4 Ende het vat, dat hy maeckte, wert verdorven, als leem, in de hant des pottebackers: doe maeckte hy daer van weder een ander vat, gelijck als het recht was in de oogen des pottebackers te maken.
5 Doe geschiedde des HEEREN woort tot my, seggende:
6 En sal ick u-lieden niet konnen doen, gelijck dese pottebacker, O huys Israëls? spreeckt de HEERE: Siet gelijck leem in de hant des pottebackers, alsoo zijt ghylieden in mijne hant, O huys Israëls.
7 [In ] een oogenblick sal ick spreken, over een volck ende over een Koninckrijck; dat ick het sal uytrucken, ende afbreken, ende verdoen.
8 Maer [indien ] dat selve volck, over het welcke ick [sulcks ] gesproken hebbe, sich van sijne boosheyt bekeert; soo sal ick berouw hebben over het quaet, dat ick het selve gedachte te doen.
9 Oock sal ick [in ] een oogenblick spreken over een volck, ende over een Koninckrijck; dat ick het sal bouwen ende planten:
10 Maer [indien ] het doet dat quaet is in mijne oogen, dat het na mijne stemme niet en hoore; soo sal ick berouw hebben over het goede, [met ] het welcke ick geseyt hadde het selve te sullen wel doen.
11 Nu dan, spreeckt nu tot de mannen van Iuda, ende tot de inwoonders van Ierusalem, seggende; Soo seyt de HEERE: Siet, ick formeere een quaet tegen u-lieden, ende dencke tegen u-lieden eene gedachte: [Soo ] bekeert u nu, een yegelick van sijnen boosen wegh, ende maket uwe wegen ende uwe handelingen goet.
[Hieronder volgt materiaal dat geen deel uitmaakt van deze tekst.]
-- pv_equiv track=rewrite | github.com/GBoshnakov/SoftUni-Advanced | Exams/24 October 2020/02.Checkmate.py | second_diagonal
-- ===== SOURCE A (Python) =====
-- SIZE = 8
--
-- def check_range(row, col, size=SIZE):
--     if 0 <= row < size and 0 <= col < size:
--         return True
--     return False
--
-- def second_diagonal(row, col, matrix):
--     check = []
--     for n in range(1, 8):
--         if check_range(row+n, col-n) and matrix[row+n][col-n] == "K":
--             check.append(True)
--             break
--         elif check_range(row+n, col-n) and matrix[row+n][col-n] == "Q":
--             check.append(False)
--             break
--     for n in range(1, 8):
--         if check_range(row-n, col+n) and matrix[row-n][col+n] == "K":
--             check.append(True)
--             break
--         elif check_range(row-n, col+n) and matrix[row-n][col+n] == "Q":
--             check.append(False)
--             break
--     return any(check)
-- ===== SOURCE B (Python) =====
-- SIZE = 8
--
-- def second_diagonal(row, col, matrix):
--     s = row + col
--     pieces = {r: matrix[r][s - r] for r in range(8)
--               if 0 <= s - r < 8 and 1 <= abs(r - row) <= 7
--               and matrix[r][s - r] in ("K", "Q")}
--     below = [r for r in pieces if r > row]
--     above = [r for r in pieces if r < row]
--     return (below != [] and pieces[min(below)] == "K") or \
--            (above != [] and pieces[max(above)] == "K")
-- ===== Notes on version B (the rewrite author's own statement) =====
-- stated objective: alternative
-- what changed: Instead of A's two outward stepping scans that append booleans to a list consumed by any(), B makes one bounded pass over board rows 0-7 collecting every K/Q on the anti-diagonal into a dict keyed by row, then reads off the nearest attacker on each side with min/max over the keys and checks it is 'K'.
-- outside the precondition, e.g. on second_diagonal(0, 7, [[], ['', '', '', '', '', '', 'K']]): A returns True, B raises IndexError
import Mathlib
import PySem

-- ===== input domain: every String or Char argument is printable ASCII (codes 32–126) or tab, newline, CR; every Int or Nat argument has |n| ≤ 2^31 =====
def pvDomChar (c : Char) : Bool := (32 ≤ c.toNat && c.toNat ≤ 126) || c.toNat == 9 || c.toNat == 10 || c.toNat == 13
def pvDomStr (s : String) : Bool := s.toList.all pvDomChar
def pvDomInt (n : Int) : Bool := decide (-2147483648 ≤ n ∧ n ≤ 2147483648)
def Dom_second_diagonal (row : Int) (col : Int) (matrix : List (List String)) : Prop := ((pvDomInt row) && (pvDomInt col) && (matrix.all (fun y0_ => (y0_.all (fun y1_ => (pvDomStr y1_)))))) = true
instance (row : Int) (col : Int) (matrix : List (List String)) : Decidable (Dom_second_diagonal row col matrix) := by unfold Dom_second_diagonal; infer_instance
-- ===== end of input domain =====
-- pv_equiv track=rewrite | github.com/JungTag/Algorithm_Study | CT/11/c1.py | solution
-- ===== SOURCE A (Python) =====
-- def solution(phone_numbers, phone_owners, number):
--     phone_dict = dict()
--
--     for i in range(len(phone_numbers)):
--         phone_number = phone_numbers[i]
--         phone_owner = phone_owners[i]
--         phone_dict[phone_number] = phone_owner
--
--     if number in phone_dict:
--         return phone_dict[number]
--     else:
--         return number
-- ===== SOURCE B (Python) =====
-- def solution(phone_numbers, phone_owners, number):
--     # Search the phone book backwards and stop at the first hit: because later
--     # entries overwrite earlier ones in A's dict, the last occurrence is the
--     # one that counts, and scanning from the end finds it first.
--     for i in range(len(phone_numbers) - 1, -1, -1):
--         if phone_numbers[i] == number:
--             return phone_owners[i]
--     return number
-- ===== Notes on version B (the rewrite author's own statement) =====
-- stated objective: simpler
-- what changed: B builds no dictionary and keeps no accumulator: it searches the number list backwards and returns the owner of the first hit (early exit), which is the last occurrence and hence matches A's dict-overwrite semantics; default is number.
import Mathlib
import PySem

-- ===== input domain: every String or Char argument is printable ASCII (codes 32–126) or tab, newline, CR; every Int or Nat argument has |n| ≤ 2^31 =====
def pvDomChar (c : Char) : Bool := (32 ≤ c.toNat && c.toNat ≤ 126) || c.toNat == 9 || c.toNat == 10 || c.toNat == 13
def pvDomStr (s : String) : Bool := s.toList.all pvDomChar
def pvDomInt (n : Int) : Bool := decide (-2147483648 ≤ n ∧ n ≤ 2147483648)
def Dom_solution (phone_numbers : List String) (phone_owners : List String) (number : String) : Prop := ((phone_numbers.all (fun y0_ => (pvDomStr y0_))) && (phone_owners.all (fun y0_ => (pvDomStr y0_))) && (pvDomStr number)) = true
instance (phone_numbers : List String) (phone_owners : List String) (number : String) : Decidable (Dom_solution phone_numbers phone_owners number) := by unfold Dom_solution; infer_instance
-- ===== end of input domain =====

-- B replaces A's build-a-dict-then-lookup with a backward early-exit search for the last occurrence (simpler; return value only).

-- ===== PORT A =====
-- A builds a dict mapping each phone number to its owner (later entries overwrite), then looks up `number`.
def solution (phone_numbers : List String) (phone_owners : List String) (number : String) : String :=
  let phone_dict : PySem.Dict String String :=
    (PySem.List.pyRange 0 (phone_numbers.length : Int) 1).foldl
      (fun d i =>
        let phone_number := PySem.List.pyGetD phone_numbers i ""
        let phone_owner := PySem.List.pyGetD phone_owners i ""
        d.insert phone_number phone_owner)
      PySem.Dict.empty
  if phone_dict.contains number then phone_dict.getD number number else number

-- ===== PORT B =====
-- B: walk the indices backwards (range(len-1, -1, -1)); return the owner at the first
-- index whose number matches (early exit = Python's `return` inside the loop), else `number`.
def solutionAltGo (phone_numbers : List String) (phone_owners : List String) (number : String) : List Int → String
  | [] => number
  | i :: is =>
      if PySem.List.pyGetD phone_numbers i "" = number then PySem.List.pyGetD phone_owners i ""
      else solutionAltGo phone_numbers phone_owners number is

def solution_alt (phone_numbers : List String) (phone_owners : List String) (number : String) : String :=
  solutionAltGo phone_numbers phone_owners number
    (PySem.List.pyRange ((phone_numbers.length : Int) - 1) (-1) (-1))

-- ===== PRECONDITION & SPEC =====
-- Pre_ excludes inputs where phone_owners is shorter than phone_numbers: there A raises IndexError at phone_owners[i].
def Pre_solution (phone_numbers : List String) (phone_owners : List String) (number : String) : Prop :=
  phone_numbers.length ≤ phone_owners.length
instance (phone_numbers : List String) (phone_owners : List String) (number : String) : Decidable (Pre_solution phone_numbers phone_owners number) := by unfold Pre_solution; infer_instance
def pvWitness_solution : List String × List String × String := (["123", "456"], ["kim", "lee"], "456")

def Spec_solution (phone_numbers : List String) (phone_owners : List String) (number : String) (out : String) : Prop := out = solution_alt phone_numbers phone_owners number
instance (phone_numbers : List String) (phone_owners : List String) (number : String) (out : String) : Decidable (Spec_solution phone_numbers phone_owners number out) := by unfold Spec_solution; infer_instance

-- ===== CLAIM (what is proved, stated in full; the proofs are below) =====
def Claim_equal_solution : Prop := ∀ (phone_numbers : List String) (phone_owners : List String) (number : String), Dom_solution phone_numbers phone_owners number → Pre_solution phone_numbers phone_owners number → Spec_solution phone_numbers phone_owners number (solution phone_numbers phone_owners number)

-- ===== LEMMAS AND PROOFS =====

-- first-match scan over a pair list (proof-side view of B's early-exit loop)
def firstM (n d : String) : List (String × String) → String
  | [] => d
  | p :: ps => if p.1 = n then p.2 else firstM n d ps

theorem firstM_append_singleton (n d : String) (p : String × String) :
    ∀ (xs : List (String × String)),
      firstM n d (xs ++ [p]) = firstM n (if p.1 = n then p.2 else d) xs := by
  intro xs
  induction xs with
  | nil => simp [firstM]
  | cons q qs ih => simp [firstM, ih]

-- The dict-lookup view of A's fold equals the forward last-match scan, for any aligned pair list.
theorem dict_fold_eq_scan (n : String) :
    ∀ (ps : List (String × String)) (d : PySem.Dict String String) (r : String),
      (if d.contains n then d.getD n n else n) = r →
      (let d' := ps.foldl (fun dd p => dd.insert p.1 p.2) d
       if d'.contains n then d'.getD n n else n)
      = ps.foldl (fun result p => if p.1 = n then p.2 else result) r := by
  intro ps
  induction ps with
  | nil => intro d r h; simpa using h
  | cons p ps ih =>
      intro d r h
      simp only [List.foldl_cons]
      apply ih
      by_cases hk : p.1 = n
      · subst hk
        simp
      · rw [PySem.Dict.contains_insert, PySem.Dict.getD_insert]
        have hne : n ≠ p.1 := fun he => hk he.symm
        simp [hne, hk, h]

-- A's index loop over range(len(phone_numbers)) is the fold over the zipped pairs (when owners is long enough).
theorem range_fold_eq_zip_fold (a b : List String) (h : a.length ≤ b.length)
    (d : PySem.Dict String String) :
    (PySem.List.pyRange 0 (a.length : Int) 1).foldl
      (fun dd i => dd.insert (PySem.List.pyGetD a i "") (PySem.List.pyGetD b i "")) d
    = (a.zip b).foldl (fun dd p => dd.insert p.1 p.2) d := by
  have hlen : (a.zip b).length = a.length := by
    simp [List.length_zip]; omega
  have hcong :
      (PySem.List.pyRange 0 (a.length : Int) 1).foldl
        (fun dd i => dd.insert (PySem.List.pyGetD a i "") (PySem.List.pyGetD b i "")) d
      = (PySem.List.pyRange 0 ((a.zip b).length : Int) 1).foldl
        (fun dd i => dd.insert (PySem.List.pyGetD (a.zip b) i ("", "")).1
                               (PySem.List.pyGetD (a.zip b) i ("", "")).2) d := by
    rw [hlen]
    apply PySem.List.foldl_congr_mem
    intro acc i hi
    rw [PySem.List.mem_pyRange_one] at hi
    have h1 : i < (a.length : Int) := hi.2
    rw [PySem.List.pyGetD_eq_getElem a "" hi.1 h1,
        PySem.List.pyGetD_eq_getElem b "" hi.1 (by omega),
        PySem.List.pyGetD_eq_getElem (a.zip b) ("", "") hi.1 (by omega)]
    simp [List.getElem_zip]
  rw [hcong]
  exact PySem.List.foldl_pyRange_zero_pyGetD' (a.zip b) ("", "")
    (fun dd p => dd.insert p.1 p.2) d

-- forward last-match fold = firstM on the reversed list
theorem lastmatch_eq_firstM_rev (n : String) :
    ∀ (ps : List (String × String)) (r : String),
      ps.foldl (fun result p => if p.1 = n then p.2 else result) r = firstM n r ps.reverse := by
  intro ps
  induction ps with
  | nil => intro r; simp [firstM]
  | cons p ps ih =>
      intro r
      simp only [List.foldl_cons, List.reverse_cons]
      rw [ih, firstM_append_singleton]

-- B's backward index walk = firstM over the reversed zip
theorem go_eq_firstM (a b : List String) (n : String) (h : a.length ≤ b.length) :
    solutionAltGo a b n (PySem.List.pyRange ((a.length : Int) - 1) (-1) (-1))
      = firstM n n (a.zip b).reverse := by
  rw [PySem.List.pyRange_neg_one_eq_reverse]
  have h0 : ((-1 : Int) + 1) = 0 := by norm_num
  have h1 : ((a.length : Int) - 1 + 1) = (a.length : Int) := by ring
  rw [h0, h1]
  have hmap : (PySem.List.pyRange 0 (a.length : Int) 1).map
      (fun i => (PySem.List.pyGetD a i "", PySem.List.pyGetD b i "")) = a.zip b := by
    apply List.ext_getElem
    · simp [PySem.List.length_pyRange_one, List.length_zip]; omega
    · intro k hk1 hk2
      have hkr : k < (PySem.List.pyRange 0 (a.length : Int) 1).length := by
        simpa [List.length_map] using hk1
      have hka : k < a.length := by
        simpa [PySem.List.length_pyRange_one] using hkr
      have hkb : k < b.length := by omega
      rw [List.getElem_map, PySem.List.getElem_pyRange_one]
      rw [PySem.List.pyGetD_eq_getElem a "" (by positivity) (by omega),
          PySem.List.pyGetD_eq_getElem b "" (by positivity) (by omega),
          List.getElem_zip]
      simp
  rw [← hmap, ← List.map_reverse]
  generalize (PySem.List.pyRange 0 (a.length : Int) 1).reverse = is
  induction is with
  | nil => simp [solutionAltGo, firstM]
  | cons i is ih =>
      simp only [List.map_cons, solutionAltGo, firstM]
      split <;> simp_all

-- ===== VERDICT (by name: the statement is the Claim_ definition above) =====
theorem solution_spec : Claim_equal_solution := by
  intro a b n _ hpre
  show solution a b n = solution_alt a b n
  unfold solution solution_alt
  rw [range_fold_eq_zip_fold a b hpre,
      dict_fold_eq_scan n (a.zip b) PySem.Dict.empty n (by simp),
      lastmatch_eq_firstM_rev]
  exact (go_eq_firstM a b n hpre).symm
-- pv_equiv track=rewrite | github.com/Yolwoocle/2024 | ex1.py | le_plus_grand_saut
-- ===== SOURCE A (Python) =====
-- from typing import List
--
-- def le_plus_grand_saut(n: int, differences: List[int]) -> None:
--     """
--     :param n: le nombre de branches de l'arbre moins 1
--     :param differences: la liste des différences en hauteur des branches consécutives
--     """
--     # TODO Afficher le plus grand saut que devra effectuer Höder pour atteindre
--     # la branche la plus haute de l'Yggdrasil.
--     max_hauteur = differences[0]
--     max_hauteur_idx = 0
--     hauteur = 0
--     for i in range(n):
--         diff = differences[i]
--
--         hauteur += diff
--         if hauteur > max_hauteur:
--             max_hauteur = hauteur
--             max_hauteur_idx = i
--
--     return max(differences[:max_hauteur_idx+1])
-- ===== SOURCE B (Python) =====
-- def le_plus_grand_saut(n, differences):
--     # Single pass: track running height, best height, running max difference,
--     # and snapshot the running max whenever a new best height is reached
--     # (no slice and no second max pass).
--     hauteur = 0
--     max_hauteur = differences[0]
--     max_diff = differences[0]
--     best = differences[0]
--     for i in range(n):
--         d = differences[i]
--         hauteur += d
--         if d > max_diff:
--             max_diff = d
--         if hauteur > max_hauteur:
--             max_hauteur = hauteur
--             best = max_diff
--     return best
-- ===== Notes on version B (the rewrite author's own statement) =====
-- stated objective: alternative
-- what changed: Fused into one pass: instead of recording the argmax index and then taking max over a prefix slice, B maintains a running max of differences and snapshots it whenever a new maximum height is reached, eliminating the slice and the second max pass.
import Mathlib
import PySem

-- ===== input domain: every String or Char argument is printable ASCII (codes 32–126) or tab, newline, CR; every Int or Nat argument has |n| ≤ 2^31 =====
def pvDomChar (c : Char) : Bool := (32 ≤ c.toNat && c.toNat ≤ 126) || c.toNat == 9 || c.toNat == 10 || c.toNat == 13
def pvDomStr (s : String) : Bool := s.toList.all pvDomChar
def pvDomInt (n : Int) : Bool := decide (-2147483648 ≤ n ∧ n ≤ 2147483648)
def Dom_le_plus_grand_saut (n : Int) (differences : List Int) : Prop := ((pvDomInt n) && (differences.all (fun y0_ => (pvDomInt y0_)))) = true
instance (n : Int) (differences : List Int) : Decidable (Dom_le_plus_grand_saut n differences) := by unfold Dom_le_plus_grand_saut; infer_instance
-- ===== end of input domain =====

-- B fuses A's argmax loop and prefix-slice max into a single pass with a snapshotted running max (alternative decomposition, same cost).

-- ===== PORT A =====
-- state = (max_hauteur, max_hauteur_idx, hauteur)
def le_plus_grand_saut (n : Int) (differences : List Int) : Int :=
  let s := (PySem.List.pyRange 0 n 1).foldl (fun (st : Int × Int × Int) i =>
      let diff := PySem.List.pyGetD differences i 0
      let h := st.2.2 + diff
      if h > st.1 then (h, i, h) else (st.1, st.2.1, h))
    (PySem.List.pyGetD differences 0 0, 0, 0)
  (PySem.List.max? (PySem.List.slice differences none (some (s.2.1 + 1))) (fun y => y)).getD 0

-- ===== PORT B =====
-- state = (hauteur, max_hauteur, max_diff, best)
def le_plus_grand_saut_alt (n : Int) (differences : List Int) : Int :=
  let d0 := PySem.List.pyGetD differences 0 0
  let s := (PySem.List.pyRange 0 n 1).foldl (fun (st : Int × Int × Int × Int) i =>
      let d := PySem.List.pyGetD differences i 0
      let h := st.1 + d
      let md := if d > st.2.2.1 then d else st.2.2.1
      if h > st.2.1 then (h, h, md, md) else (h, st.2.1, md, st.2.2.2))
    (0, d0, d0, d0)
  s.2.2.2

-- ===== PRECONDITION & SPEC =====
-- Pre_ excludes exactly the inputs where Python A raises IndexError: an empty list
-- (differences[0]) or n exceeding the list length (differences[i] in the loop).
def Pre_le_plus_grand_saut (n : Int) (differences : List Int) : Prop :=
  differences ≠ [] ∧ n ≤ (differences.length : Int)
instance (n : Int) (differences : List Int) : Decidable (Pre_le_plus_grand_saut n differences) := by unfold Pre_le_plus_grand_saut; infer_instance
def pvWitness_le_plus_grand_saut : Int × List Int := (3, [2, -1, 4])

def Spec_le_plus_grand_saut (n : Int) (differences : List Int) (out : Int) : Prop := out = le_plus_grand_saut_alt n differences
instance (n : Int) (differences : List Int) (out : Int) : Decidable (Spec_le_plus_grand_saut n differences out) := by unfold Spec_le_plus_grand_saut; infer_instance

-- ===== CLAIM (what is proved, stated in full; the proofs are below) =====
def Claim_equal_le_plus_grand_saut : Prop := ∀ (n : Int) (differences : List Int), Dom_le_plus_grand_saut n differences → Pre_le_plus_grand_saut n differences → Spec_le_plus_grand_saut n differences (le_plus_grand_saut n differences)

-- ===== LEMMAS AND PROOFS =====

-- max of the first (k+1) elements of x :: t
def pvP (x : Int) (t : List Int) (k : Nat) : Int := (t.take k).foldl max x

lemma pvP_succ (x : Int) (t : List Int) (k : Nat) (hk : k < t.length) :
    pvP x t (k + 1) = max (pvP x t k) t[k] := by
  have h : t.take (k + 1) = t.take k ++ [t[k]] := by
    rw [List.take_add_one, List.getElem?_eq_getElem hk]; rfl
  rw [pvP, pvP, h, List.foldl_append]; rfl

-- the fold step functions, named so the invariant lemma can speak about them
def pvStepA (differences : List Int) (st : Int × Int × Int) (i : Int) : Int × Int × Int :=
  let diff := PySem.List.pyGetD differences i 0
  let h := st.2.2 + diff
  if h > st.1 then (h, i, h) else (st.1, st.2.1, h)

def pvStepB (differences : List Int) (st : Int × Int × Int × Int) (i : Int) : Int × Int × Int × Int :=
  let d := PySem.List.pyGetD differences i 0
  let h := st.1 + d
  let md := if d > st.2.2.1 then d else st.2.2.1
  if h > st.2.1 then (h, h, md, md) else (h, st.2.1, md, st.2.2.2)

-- main loop invariant, by induction on the number of remaining iterations
lemma pv_loop (x : Int) (t : List Int) (n : Int) (hn : n ≤ (x :: t).length) :
    ∀ (m : Nat) (a : Int), 0 ≤ a → a + m = n →
    ∀ (stA : Int × Int × Int) (stB : Int × Int × Int × Int),
      stA.2.2 = stB.1 → stA.1 = stB.2.1 → 0 ≤ stA.2.1 →
      stA.2.1.toNat + 1 ≤ max a.toNat 1 →
      stB.2.2.2 = pvP x t stA.2.1.toNat →
      stB.2.2.1 = pvP x t (max a.toNat 1 - 1) →
      (((PySem.List.pyRange a n 1).foldl (pvStepB (x :: t)) stB).2.2.2
        = pvP x t (((PySem.List.pyRange a n 1).foldl (pvStepA (x :: t)) stA).2.1).toNat)
      ∧ 0 ≤ ((PySem.List.pyRange a n 1).foldl (pvStepA (x :: t)) stA).2.1 := by
  intro m
  induction m with
  | zero =>
    intro a ha hm stA stB h1 h2 hi0 hib hbest hmd
    have : ¬ a < n := by omega
    rw [PySem.List.pyRange_one_eq_nil (by omega)]
    exact ⟨by simp [hbest], hi0⟩
  | succ m ih =>
    intro a ha hm stA stB h1 h2 hi0 hib hbest hmd
    have han : a < n := by omega
    rw [PySem.List.pyRange_one_cons han]
    simp only [List.foldl_cons]
    -- the common element
    have halen : a.toNat < (x :: t).length := by
      simp only [List.length_cons] at hn ⊢; omega
    have hget : PySem.List.pyGetD (x :: t) a 0 = (x :: t)[a.toNat] :=
      PySem.List.pyGetD_eq_getElem _ _ ha (by simpa using lt_of_lt_of_le han hn)
    -- new running max of differences equals pvP x t a.toNat
    have hmd' : (if PySem.List.pyGetD (x :: t) a 0 > stB.2.2.1 then PySem.List.pyGetD (x :: t) a 0 else stB.2.2.1)
        = pvP x t a.toNat := by
      rcases Nat.eq_zero_or_pos a.toNat with h0 | hpos
      · -- a = 0 : element is x, md was pvP 0 = x
        have hx : (x :: t)[a.toNat] = x := by simp [h0]
        have hmax : max a.toNat 1 - 1 = 0 := by omega
        rw [hget, hx, hmd, hmax, h0]
        simp [pvP]
      · -- a ≥ 1 : element is t[a.toNat - 1], pvP_succ
        obtain ⟨k, hk⟩ := Nat.exists_eq_succ_of_ne_zero (by omega : a.toNat ≠ 0)
        have hlt : k < t.length := by simp only [List.length_cons] at halen; omega
        have hel : (x :: t)[a.toNat] = t[k] := by simp [hk]
        have hmax : max a.toNat 1 - 1 = k := by omega
        rw [hget, hel, hmd, hmax, hk, pvP_succ x t k hlt]
        rcases le_or_gt t[k] (pvP x t k) with hle | hgt
        · rw [if_neg (not_lt.mpr hle), max_eq_left hle]
        · rw [if_pos hgt, max_eq_right (le_of_lt hgt)]
    -- case split on the height update (same condition for both programs)
    simp only [pvStepA, pvStepB, h1, h2]
    by_cases hc : stB.1 + PySem.List.pyGetD (x :: t) a 0 > stB.2.1
    · simp only [hc, if_pos]
      refine ih (a + 1) (by omega) (by omega) _ _ rfl rfl ha ?_ ?_ ?_
      · dsimp only
        omega
      · simpa using hmd'
      · have : max (a + 1).toNat 1 - 1 = a.toNat := by omega
        rw [this]; simpa using hmd'
    · simp only [hc, if_false]
      refine ih (a + 1) (by omega) (by omega) _ _ rfl rfl hi0 (by dsimp only; omega) hbest ?_
      have : max (a + 1).toNat 1 - 1 = a.toNat := by omega
      rw [this]; exact hmd'

-- ===== VERDICT (by name: the statement is the Claim_ definition above) =====
theorem le_plus_grand_saut_spec : Claim_equal_le_plus_grand_saut := by
  intro n differences _ hpre
  obtain ⟨hne, hn⟩ := hpre
  obtain ⟨x, t, rfl⟩ : ∃ x t, differences = x :: t := by
    cases differences with
    | nil => exact absurd rfl hne
    | cons x t => exact ⟨x, t, rfl⟩
  unfold Spec_le_plus_grand_saut le_plus_grand_saut le_plus_grand_saut_alt
  simp only []
  rcases le_or_gt n 0 with hn0 | hn0
  · -- empty range: A returns max((x::t)[:1]) = x, B returns d0 = x
    rw [PySem.List.pyRange_one_eq_nil hn0]
    simp only [List.foldl_nil]
    have hsl : PySem.List.slice (x :: t) none (some ((0:Int) + 1)) = [x] := by
      rw [PySem.List.slice_to _ (by omega)]; rfl
    rw [hsl, PySem.List.max?_id_cons]
    simp [PySem.List.pyGetD_zero_cons]
  · have key := pv_loop x t n hn n.toNat 0 (by omega) (by omega)
      (PySem.List.pyGetD (x :: t) 0 0, 0, 0)
      (0, PySem.List.pyGetD (x :: t) 0 0, PySem.List.pyGetD (x :: t) 0 0, PySem.List.pyGetD (x :: t) 0 0)
      rfl rfl (by simp) (by simp)
      (by simp [pvP, PySem.List.pyGetD_zero_cons])
      (by simp [pvP, PySem.List.pyGetD_zero_cons])
    obtain ⟨hfin, hpos⟩ := key
    -- identify the folds in the goal with pvStepA/pvStepB
    have eA : (PySem.List.pyRange 0 n 1).foldl (fun (st : Int × Int × Int) i =>
        let diff := PySem.List.pyGetD (x :: t) i 0
        let h := st.2.2 + diff
        if h > st.1 then (h, i, h) else (st.1, st.2.1, h))
        (PySem.List.pyGetD (x :: t) 0 0, 0, 0)
        = (PySem.List.pyRange 0 n 1).foldl (pvStepA (x :: t)) (PySem.List.pyGetD (x :: t) 0 0, 0, 0) := rfl
    have eB : (PySem.List.pyRange 0 n 1).foldl (fun (st : Int × Int × Int × Int) i =>
        let d := PySem.List.pyGetD (x :: t) i 0
        let h := st.1 + d
        let md := if d > st.2.2.1 then d else st.2.2.1
        if h > st.2.1 then (h, h, md, md) else (h, st.2.1, md, st.2.2.2))
        (0, PySem.List.pyGetD (x :: t) 0 0, PySem.List.pyGetD (x :: t) 0 0, PySem.List.pyGetD (x :: t) 0 0)
        = (PySem.List.pyRange 0 n 1).foldl (pvStepB (x :: t)) (0, PySem.List.pyGetD (x :: t) 0 0, PySem.List.pyGetD (x :: t) 0 0, PySem.List.pyGetD (x :: t) 0 0) := rfl
    rw [eA, eB, hfin]
    -- A's final slice-max equals pvP at the final index
    set idx := ((PySem.List.pyRange 0 n 1).foldl (pvStepA (x :: t)) (PySem.List.pyGetD (x :: t) 0 0, 0, 0)).2.1 with hidx
    have hsl : PySem.List.slice (x :: t) none (some (idx + 1)) = (x :: t).take (idx + 1).toNat :=
      PySem.List.slice_to _ (by omega)
    have htk : (x :: t).take (idx + 1).toNat = x :: t.take idx.toNat := by
      have : (idx + 1).toNat = idx.toNat + 1 := by omega
      rw [this]; simp
    rw [hsl, htk]
    rw [PySem.List.max?_id_cons]
    simp [pvP]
12 Doch sy seggen, ’t Is buyten hope: maer wy sullen na onse gedachten wandelen, ende wy sullen doen, een yegelijck het goetduncken sijns boosen herten.
13 Daerom, soo seyt de HEERE; Vraget nu onder de Heydenen; wie heeft alsulcks gehoort? De jonckvrouwe Israëls doet eene seer afschouwelicke sake.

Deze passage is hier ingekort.